- Listed records -
────────────────────

-- pv_equiv track=rewrite | github.com/leson238/Project | Problem 19 Counting Sundays.py | sum_days
-- ===== SOURCE A (Python) =====
-- def sum_days(start,end):
--     sums = 0
--     for i in range(start,end+1):
--         if (i % 4 == 0) or (i % 400 == 0):
--             sums += 366
--         elif i % 4 == 0 and i % 400 !=0:
--             sums += 365
--         else:
--             sums += 365
--     return sums
-- ===== SOURCE B (Python) =====
-- def sum_days(start, end):
--     # Closed form: every year in [start, end] contributes 365, plus 1 extra
--     # for each multiple of 4 in the range (A's 366-branch fires exactly when i % 4 == 0).
--     if start > end:
--         return 0
--     n = end - start + 1
--     leaps = end // 4 - (start - 1) // 4
--     return 365 * n + leaps
-- ===== Notes on version B (the rewrite author's own statement) =====
-- stated objective: faster
-- what changed: Replaced the per-year loop with an O(1) closed form: 365 per year plus the count of multiples of 4 in [start,end] computed by floor division (A's 366-branch fires exactly when i % 4 == 0).
import Mathlib
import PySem

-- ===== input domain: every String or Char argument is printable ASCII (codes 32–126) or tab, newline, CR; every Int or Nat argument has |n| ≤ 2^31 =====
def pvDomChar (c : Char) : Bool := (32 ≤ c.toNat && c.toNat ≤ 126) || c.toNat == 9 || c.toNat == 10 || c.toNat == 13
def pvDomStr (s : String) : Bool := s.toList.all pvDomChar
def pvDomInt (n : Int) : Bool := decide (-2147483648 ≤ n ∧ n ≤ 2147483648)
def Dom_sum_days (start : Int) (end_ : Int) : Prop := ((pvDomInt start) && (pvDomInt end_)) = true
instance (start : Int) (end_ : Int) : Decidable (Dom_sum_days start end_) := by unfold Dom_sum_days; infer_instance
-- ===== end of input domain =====

-- B replaces A's per-year loop by a closed form (365 per year + multiples of 4 via floor division); faster (asymptotic).


-- ===== PORT A =====
def sum_days (start : Int) (end_ : Int) : Int :=
  (PySem.List.pyRange start (end_ + 1) 1).foldl
    (fun sums i =>
      if PySem.Int.mod i 4 = 0 ∨ PySem.Int.mod i 400 = 0 then sums + 366
      else if PySem.Int.mod i 4 = 0 ∧ PySem.Int.mod i 400 ≠ 0 then sums + 365
      else sums + 365)
    0

-- ===== PORT B =====
def sum_days_alt (start : Int) (end_ : Int) : Int :=
  if start > end_ then 0
  else
    let n := end_ - start + 1
    let leaps := PySem.Int.floordiv end_ 4 - PySem.Int.floordiv (start - 1) 4
    365 * n + leaps

-- ===== PRECONDITION & SPEC =====
def Spec_sum_days (start : Int) (end_ : Int) (out : Int) : Prop := out = sum_days_alt start end_
instance (start : Int) (end_ : Int) (out : Int) : Decidable (Spec_sum_days start end_ out) := by unfold Spec_sum_days; infer_instance

-- ===== CLAIM (what is proved, stated in full; the proofs are below) =====
def Claim_equal_sum_days : Prop := ∀ (start : Int) (end_ : Int), Dom_sum_days start end_ → Spec_sum_days start end_ (sum_days start end_)

-- ===== LEMMAS AND PROOFS =====

theorem sum_days_step (a b : Int) (h : a ≤ b) :
    sum_days a b = sum_days a (b - 1) + (if PySem.Int.mod b 4 = 0 ∨ PySem.Int.mod b 400 = 0 then 366 else 365) := by
  unfold sum_days
  have hb : b - 1 + 1 = b := by ring
  rw [PySem.List.pyRange_one_succ_right h, List.foldl_append, hb]
  simp only [List.foldl_cons, List.foldl_nil]
  split_ifs with h1 h2 <;> simp_all

theorem leap_count (b : Int) :
    PySem.Int.floordiv b 4 - PySem.Int.floordiv (b - 1) 4
      = (if PySem.Int.mod b 4 = 0 ∨ PySem.Int.mod b 400 = 0 then 1 else 0) := by
  rw [PySem.Int.floordiv_eq_ediv_of_pos (a := b) (by norm_num),
      PySem.Int.floordiv_eq_ediv_of_pos (a := b - 1) (by norm_num),
      PySem.Int.mod_eq_emod_of_pos (a := b) (b := 4) (by norm_num),
      PySem.Int.mod_eq_emod_of_pos (a := b) (b := 400) (by norm_num)]
  split_ifs with h
  · rcases h with h | h <;> omega
  · push Not at h
    omega

theorem sum_days_closed (a : Int) (n : Nat) :
    sum_days a (a + n - 1) = 365 * n + (PySem.Int.floordiv (a + n - 1) 4 - PySem.Int.floordiv (a - 1) 4) := by
  induction n with
  | zero =>
    simp only [Nat.cast_zero, add_zero]
    unfold sum_days
    rw [PySem.List.pyRange_one_eq_nil (by omega)]
    simp
  | succ k ih =>
    have hle : a ≤ a + (k + 1 : Nat) - 1 := by push_cast; omega
    rw [sum_days_step a _ hle]
    have he : a + ((k + 1 : Nat) : Int) - 1 - 1 = a + k - 1 := by push_cast; ring
    rw [he, ih]
    have hl := leap_count (a + ((k + 1 : Nat) : Int) - 1)
    rw [show a + ((k + 1 : Nat) : Int) - 1 - 1 = a + (k : Int) - 1 by push_cast; ring] at hl
    push_cast at hl ⊢
    split_ifs at hl ⊢ <;> linarith

-- ===== VERDICT (by name: the statement is the Claim_ definition above) =====
theorem sum_days_spec : Claim_equal_sum_days := by
  intro start end_ _
  unfold Spec_sum_days sum_days_alt
  split_ifs with h
  · unfold sum_days
    rw [PySem.List.pyRange_one_eq_nil (by omega)]
    rfl
  · push Not at h
    have hn : end_ = start + ((end_ - start + 1).toNat : Int) - 1 := by omega
    rw [hn, sum_days_closed start ((end_ - start + 1).toNat)]
    have : ((end_ - start + 1).toNat : Int) = end_ - start + 1 := by omega
    rw [this]
    ring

────────────────────

- Exercise prompt -
Find the word "leaps" in the records and pull out each line that has it.

- Result -
--     leaps = end // 4 - (start - 1) // 4
--     return 365 * n + leaps
    let leaps := PySem.Int.floordiv end_ 4 - PySem.Int.floordiv (start - 1) 4
    365 * n + leaps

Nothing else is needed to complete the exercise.